_What is being asked_
Please repeat, without alteration, the line containing "have h2n : ((2" and every line that follows it to the end of the entries below, and only those lines.

(Entries taken from a collection)
================================

-- pv_equiv track=rewrite | github.com/virajuk/Empires-under-construction | src/utils.py | get_tree_center_from_id
-- ===== SOURCE A (Python) =====
-- import itertools
-- import string
--
-- def get_tree_center_from_id(tree_id, tile_size):
--
--     """
--     Given a tree cell id (e.g. 'aa0'), return its center (x, y) coordinates.
--     Assumes id is two letters + column index, and rows are iterated in order.
--     """
--
--     # Parse row string and col index
--     row_str = tree_id[:2]
--     col_str = tree_id[2:]
--     try:
--         col_idx = int(col_str)
--     except ValueError:
--         return None, None
--     # Find row index by iterating product of ascii_lowercase
--     a = string.ascii_lowercase
--     com = list(itertools.product(a, a))
--     row_idx = None
--     for idx, tup in enumerate(com):
--         if ''.join(tup) == row_str:
--             row_idx = idx
--             break
--     if row_idx is None:
--         return None, None
--     x = col_idx * tile_size + tile_size // 2
--     y = row_idx * tile_size + tile_size // 2
--     return x, y
-- ===== SOURCE B (Python) =====
-- def get_tree_center_from_id(tree_id, tile_size):
--     """
--     Given a tree cell id (e.g. 'aa0'), return its center (x, y) coordinates.
--     Direct closed-form row index instead of scanning the itertools product.
--     """
--     row_str = tree_id[:2]
--     col_str = tree_id[2:]
--     try:
--         col_idx = int(col_str)
--     except ValueError:
--         return None, None
--     if len(row_str) != 2 or not ('a' <= row_str[0] <= 'z' and 'a' <= row_str[1] <= 'z'):
--         return None, None
--     row_idx = (ord(row_str[0]) - 97) * 26 + (ord(row_str[1]) - 97)
--     half = tile_size // 2
--     return col_idx * tile_size + half, row_idx * tile_size + half
-- ===== Notes on version B (the rewrite author's own statement) =====
-- stated objective: simpler
-- what changed: Replaces building the 676-element itertools product of lowercase letter pairs and linearly scanning it for the row string with a direct validity check and the closed-form index (ord(c1)-97)*26+(ord(c2)-97).
import Mathlib
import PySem

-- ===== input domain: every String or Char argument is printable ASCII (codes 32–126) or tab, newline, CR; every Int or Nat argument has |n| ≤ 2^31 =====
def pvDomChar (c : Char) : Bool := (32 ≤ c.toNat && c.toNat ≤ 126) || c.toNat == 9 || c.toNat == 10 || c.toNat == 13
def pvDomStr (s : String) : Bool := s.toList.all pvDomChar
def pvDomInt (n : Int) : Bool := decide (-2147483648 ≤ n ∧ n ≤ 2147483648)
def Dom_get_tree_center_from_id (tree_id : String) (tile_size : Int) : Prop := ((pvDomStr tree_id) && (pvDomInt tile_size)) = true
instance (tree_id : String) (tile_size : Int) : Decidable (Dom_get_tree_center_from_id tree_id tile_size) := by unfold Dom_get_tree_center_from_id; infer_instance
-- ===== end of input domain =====

-- B replaces A's build-and-scan over the 676 lowercase letter pairs by a closed-form
-- row index computed from the two character codes; the column parsing and the
-- coordinate arithmetic are unchanged (objective: simpler).

-- ===== PORT A =====

-- a = string.ascii_lowercase
def pvAz : List Char := "abcdefghijklmnopqrstuvwxyz".toList

-- com = list(itertools.product(a, a))
def pvCom : List (Char × Char) := pvAz.flatMap (fun x => pvAz.map (fun y => (x, y)))

-- the "for idx, tup in enumerate(com): if ''.join(tup) == row_str: row_idx = idx; break" loop
def pvScan : List (Char × Char) → Nat → String → Option Nat
  | [], _, _ => none
  | t :: rest, idx, row => if String.ofList [t.1, t.2] = row then some idx else pvScan rest (idx + 1) row

def get_tree_center_from_id (tree_id : String) (tile_size : Int) : Option Int × Option Int :=
  let row_str := PySem.Str.slice tree_id none (some 2)     -- tree_id[:2]
  let col_str := PySem.Str.slice tree_id (some 2) none     -- tree_id[2:]
  match PySem.Int.ofStr? col_str with                      -- int(col_str); ValueError → (None, None)
  | none => (none, none)
  | some col_idx =>
    match pvScan pvCom 0 row_str with
    | none => (none, none)
    | some row_idx =>
      (some (col_idx * tile_size + PySem.Int.floordiv tile_size 2),
       some ((row_idx : Int) * tile_size + PySem.Int.floordiv tile_size 2))

-- ===== PORT B =====

def get_tree_center_from_id_alt (tree_id : String) (tile_size : Int) : Option Int × Option Int :=
  let cs := tree_id.toList
  match PySem.Int.ofChars? (cs.drop 2) with                -- int(tree_id[2:]); ValueError → (None, None)
  | none => (none, none)
  | some col_idx =>
    match cs.take 2 with                                   -- row_str = tree_id[:2]
    | [c1, c2] =>
      if 97 ≤ c1.toNat ∧ c1.toNat ≤ 122 ∧ 97 ≤ c2.toNat ∧ c2.toNat ≤ 122 then
        let row_idx : Int := ((c1.toNat : Int) - 97) * 26 + ((c2.toNat : Int) - 97)
        let half := PySem.Int.floordiv tile_size 2
        (some (col_idx * tile_size + half), some (row_idx * tile_size + half))
      else (none, none)
    | _ => (none, none)

-- ===== PRECONDITION & SPEC =====
def Spec_get_tree_center_from_id (tree_id : String) (tile_size : Int) (out : Option Int × Option Int) : Prop := out = get_tree_center_from_id_alt tree_id tile_size
instance (tree_id : String) (tile_size : Int) (out : Option Int × Option Int) : Decidable (Spec_get_tree_center_from_id tree_id tile_size out) := by unfold Spec_get_tree_center_from_id; infer_instance

-- ===== CLAIM (what is proved, stated in full; the proofs are below) =====
def Claim_equal_get_tree_center_from_id : Prop := ∀ (tree_id : String) (tile_size : Int), Dom_get_tree_center_from_id tree_id tile_size → Spec_get_tree_center_from_id tree_id tile_size (get_tree_center_from_id tree_id tile_size)

-- ===== LEMMAS AND PROOFS =====

theorem pvOfList_eq_iff (l : List Char) (s : String) : String.ofList l = s ↔ l = s.toList := by
  constructor
  · intro h; rw [← h, String.toList_ofList]
  · intro h; rw [h, String.ofList_toList]

theorem pvChar_toNat_inj {a b : Char} (h : a.toNat = b.toNat) : a = b := by
  apply Char.ext
  exact UInt32.toNat_inj.mp h

theorem pvAz_lit : pvAz = ['a','b','c','d','e','f','g','h','i','j','k','l','m',
    'n','o','p','q','r','s','t','u','v','w','x','y','z'] := by decide

theorem pvAz_bounds : ∀ x ∈ pvAz, 97 ≤ x.toNat ∧ x.toNat ≤ 122 := by
  intro x hx
  rw [pvAz_lit] at hx
  fin_cases hx <;> decide

-- a stretch of pairs none of which joins to the target string is skipped over
theorem pvScan_skip (l rest : List (Char × Char)) (idx : Nat) (s : String)
    (h : ∀ t ∈ l, [t.1, t.2] ≠ s.toList) :
    pvScan (l ++ rest) idx s = pvScan rest (idx + l.length) s := by
  induction l generalizing idx with
  | nil => simp [pvScan]
  | cons t l ih =>
    have ht : ¬ (String.ofList [t.1, t.2] = s) := by
      rw [pvOfList_eq_iff]; exact h t (by simp)
    simp only [List.cons_append, pvScan, if_neg ht]
    rw [ih (idx + 1) (fun u hu => h u (by simp [hu]))]
    congr 1
    simp [List.length_cons]
    omega

-- one block of the product, fixed first letter c1, target string [c1, c2]
theorem pvScan_block (M : List Char) (c1 c2 : Char) (rest : List (Char × Char)) (idx : Nat) :
    pvScan (M.map (fun y => (c1, y)) ++ rest) idx (String.ofList [c1, c2]) =
      match M.findIdx? (· == c2) with
      | some j => some (idx + j)
      | none => pvScan rest (idx + M.length) (String.ofList [c1, c2]) := by
  induction M generalizing idx with
  | nil => simp [pvScan, List.findIdx?_nil]
  | cons y M ih =>
    by_cases hy : y = c2
    · subst hy
      simp [pvScan, List.findIdx?_cons]
    · have hne : ¬ (String.ofList [c1, y] = String.ofList [c1, c2]) := by
        rw [pvOfList_eq_iff, String.toList_ofList]
        simp [hy]
      have hyb : (y == c2) = false := by simp [hy]
      simp only [List.map_cons, List.cons_append, pvScan, if_neg hne]
      rw [ih (idx + 1)]
      cases h : List.findIdx? (· == c2) M with
      | none =>
        simp only [List.findIdx?_cons, hyb, h, List.length_cons, Option.map_none, cond_false]
        congr 1
        omega
      | some j =>
        simp only [List.findIdx?_cons, hyb, h, Option.map_some, cond_false]
        congr 1
        omega

theorem pvAz_findIdx (c : Char) :
    pvAz.findIdx? (· == c) =
      if 97 ≤ c.toNat ∧ c.toNat ≤ 122 then some (c.toNat - 97) else none := by
  have hp : (fun x : Char => x == c) = (fun x : Char => x.toNat == c.toNat) := by
    funext x
    by_cases hx : x = c
    · simp [hx]
    · have hxn : x.toNat ≠ c.toNat := fun h => hx (pvChar_toNat_inj h)
      simp [hx, hxn]
  rw [hp]
  by_cases h : 97 ≤ c.toNat ∧ c.toNat ≤ 122
  · rw [if_pos h]
    obtain ⟨h1, h2⟩ := h
    generalize hn : c.toNat = n at h1 h2 ⊢
    interval_cases n <;> decide
  · rw [if_neg h]
    rw [List.findIdx?_eq_none_iff]
    intro x hx
    have hb := pvAz_bounds x hx
    simp only [beq_eq_false_iff_ne, ne_eq]
    intro he
    exact h (he ▸ hb)

-- the whole product scan against a two-character target string
theorem pvScan_flatMap (Lx : List Char) (c1 c2 : Char) (idx : Nat) :
    pvScan (Lx.flatMap (fun x => pvAz.map (fun y => (x, y)))) idx (String.ofList [c1, c2]) =
      if 97 ≤ c2.toNat ∧ c2.toNat ≤ 122 then
        (Lx.findIdx? (· == c1)).map (fun i => idx + 26 * i + (c2.toNat - 97))
      else none := by
  induction Lx generalizing idx with
  | nil => simp [pvScan]
  | cons x L ih =>
    simp only [List.flatMap_cons]
    by_cases hx : x = c1
    · subst hx
      rw [pvScan_block]
      rw [pvAz_findIdx c2]
      by_cases h2 : 97 ≤ c2.toNat ∧ c2.toNat ≤ 122
      · rw [if_pos h2, if_pos h2]
        simp [List.findIdx?_cons]
      · rw [if_neg h2]
        exact (ih _).trans (by rw [if_neg h2, if_neg h2])
    · have hskip : ∀ t ∈ pvAz.map (fun y => (x, y)), [t.1, t.2] ≠ (String.ofList [c1, c2]).toList := by
        intro t ht
        simp only [List.mem_map] at ht
        obtain ⟨y, _, rfl⟩ := ht
        rw [String.toList_ofList]
        simp [hx]
      rw [pvScan_skip _ _ idx _ hskip]
      have h26 : (pvAz.map (fun y => (x, y))).length = 26 := by
        rw [List.length_map, pvAz_lit]
        rfl
      rw [h26, ih]
      have hxb : (x == c1) = false := by simp [hx]
      by_cases h2 : 97 ≤ c2.toNat ∧ c2.toNat ≤ 122
      · rw [if_pos h2, if_pos h2]
        cases h : List.findIdx? (· == c1) L with
        | none => simp [List.findIdx?_cons, hxb, h]
        | some i =>
          simp [List.findIdx?_cons, hxb, h]
          omega
      · rw [if_neg h2, if_neg h2]

theorem pvScan_short (s : String) (h : s.toList.length ≠ 2) (idx : Nat) :
    pvScan pvCom idx s = none := by
  have hrun : pvScan (pvCom ++ []) idx s = pvScan [] (idx + pvCom.length) s := by
    apply pvScan_skip
    intro t ht hcontra
    apply h
    rw [← hcontra]
    rfl
  simpa [pvScan] using hrun

theorem pvScan_two (c1 c2 : Char) :
    pvScan pvCom 0 (String.ofList [c1, c2]) =
      if 97 ≤ c1.toNat ∧ c1.toNat ≤ 122 ∧ 97 ≤ c2.toNat ∧ c2.toNat ≤ 122 then
        some ((c1.toNat - 97) * 26 + (c2.toNat - 97))
      else none := by
  show pvScan (pvAz.flatMap (fun x => pvAz.map (fun y => (x, y)))) 0 (String.ofList [c1, c2]) = _
  rw [pvScan_flatMap, pvAz_findIdx c1]
  by_cases h1 : 97 ≤ c1.toNat ∧ c1.toNat ≤ 122
  · by_cases h2 : 97 ≤ c2.toNat ∧ c2.toNat ≤ 122
    · rw [if_pos h2, if_pos h1, if_pos ⟨h1.1, h1.2, h2⟩]
      simp only [Option.map_some]
      congr 1
      omega
    · rw [if_neg h2, if_neg (by tauto)]
  · by_cases h2 : 97 ≤ c2.toNat ∧ c2.toNat ≤ 122
    · rw [if_pos h2, if_neg h1, if_neg (by tauto)]
      rfl
    · rw [if_neg h2, if_neg (by tauto)]

-- ===== VERDICT (by name: the statement is the Claim_ definition above) =====
theorem get_tree_center_from_id_spec : Claim_equal_get_tree_center_from_id := by
  intro tree_id tile_size _
  unfold Spec_get_tree_center_from_id
  simp only [get_tree_center_from_id, get_tree_center_from_id_alt]
  have h2n : ((2 : Int)) = ((2 : Nat) : Int) := by norm_num
  have hcol : PySem.Int.ofStr? (PySem.Str.slice tree_id (some 2) none) =
      PySem.Int.ofChars? (tree_id.toList.drop 2) := by
    have hsl : (PySem.Str.slice tree_id (some 2) none).toList = tree_id.toList.drop 2 := by
      rw [PySem.Str.toList_slice, PySem.Chars.slice_eq_listSlice, h2n,
        PySem.List.slice_from_natCast]
    simp [PySem.Int.ofStr?, hsl]
  have hrow : (PySem.Str.slice tree_id none (some 2)).toList = tree_id.toList.take 2 := by
    rw [PySem.Str.toList_slice, PySem.Chars.slice_eq_listSlice, h2n,
      PySem.List.slice_to_natCast]
  rw [hcol]
  cases hc : PySem.Int.ofChars? (tree_id.toList.drop 2) with
  | none => rfl
  | some col_idx =>
    cases hcs : tree_id.toList with
    | nil =>
      rw [hcs] at hrow
      rw [pvScan_short _ (by rw [hrow]; simp)]
      rfl
    | cons c1 cs1 =>
      rw [hcs] at hrow
      cases hcs1 : cs1 with
      | nil =>
        rw [hcs1] at hrow
        rw [pvScan_short _ (by rw [hrow]; simp)]
        rfl
      | cons c2 rest =>
        rw [hcs1] at hrow
        have hrs : PySem.Str.slice tree_id none (some 2) = String.ofList [c1, c2] := by
          have hof := congrArg String.ofList hrow
          rw [String.ofList_toList] at hof
          rw [hof]
          rfl
        rw [hrs, pvScan_two]
        simp only [List.take_succ_cons, List.take_zero]
        by_cases hb : 97 ≤ c1.toNat ∧ c1.toNat ≤ 122 ∧ 97 ≤ c2.toNat ∧ c2.toNat ≤ 122
        · rw [if_pos hb, if_pos hb]
          have h1 := hb.1
          have h2 := hb.2.2.1
          have hcast : (((c1.toNat - 97) * 26 + (c2.toNat - 97) : Nat) : Int) =
              ((c1.toNat : Int) - 97) * 26 + ((c2.toNat : Int) - 97) := by
            omega
          show (_, some ((((c1.toNat - 97) * 26 + (c2.toNat - 97) : Nat) : Int) * tile_size + PySem.Int.floordiv tile_size 2)) = _
          rw [hcast]
        · rw [if_neg hb, if_neg hb]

================================

_Reply_
  have h2n : ((2 : Int)) = ((2 : Nat) : Int) := by norm_num
  have hcol : PySem.Int.ofStr? (PySem.Str.slice tree_id (some 2) none) =
      PySem.Int.ofChars? (tree_id.toList.drop 2) := by
    have hsl : (PySem.Str.slice tree_id (some 2) none).toList = tree_id.toList.drop 2 := by
      rw [PySem.Str.toList_slice, PySem.Chars.slice_eq_listSlice, h2n,
        PySem.List.slice_from_natCast]
    simp [PySem.Int.ofStr?, hsl]
  have hrow : (PySem.Str.slice tree_id none (some 2)).toList = tree_id.toList.take 2 := by
    rw [PySem.Str.toList_slice, PySem.Chars.slice_eq_listSlice, h2n,
      PySem.List.slice_to_natCast]
  rw [hcol]
  cases hc : PySem.Int.ofChars? (tree_id.toList.drop 2) with
  | none => rfl
  | some col_idx =>
    cases hcs : tree_id.toList with
    | nil =>
      rw [hcs] at hrow
      rw [pvScan_short _ (by rw [hrow]; simp)]
      rfl
    | cons c1 cs1 =>
      rw [hcs] at hrow
      cases hcs1 : cs1 with
      | nil =>
        rw [hcs1] at hrow
        rw [pvScan_short _ (by rw [hrow]; simp)]
        rfl
      | cons c2 rest =>
        rw [hcs1] at hrow
        have hrs : PySem.Str.slice tree_id none (some 2) = String.ofList [c1, c2] := by
          have hof := congrArg String.ofList hrow
          rw [String.ofList_toList] at hof
          rw [hof]
          rfl
        rw [hrs, pvScan_two]
        simp only [List.take_succ_cons, List.take_zero]
        by_cases hb : 97 ≤ c1.toNat ∧ c1.toNat ≤ 122 ∧ 97 ≤ c2.toNat ∧ c2.toNat ≤ 122
        · rw [if_pos hb, if_pos hb]
          have h1 := hb.1
          have h2 := hb.2.2.1
          have hcast : (((c1.toNat - 97) * 26 + (c2.toNat - 97) : Nat) : Int) =
              ((c1.toNat : Int) - 97) * 26 + ((c2.toNat : Int) - 97) := by
            omega
          show (_, some ((((c1.toNat - 97) * 26 + (c2.toNat - 97) : Nat) : Int) * tile_size + PySem.Int.floordiv tile_size 2)) = _
          rw [hcast]
        · rw [if_neg hb, if_neg hb]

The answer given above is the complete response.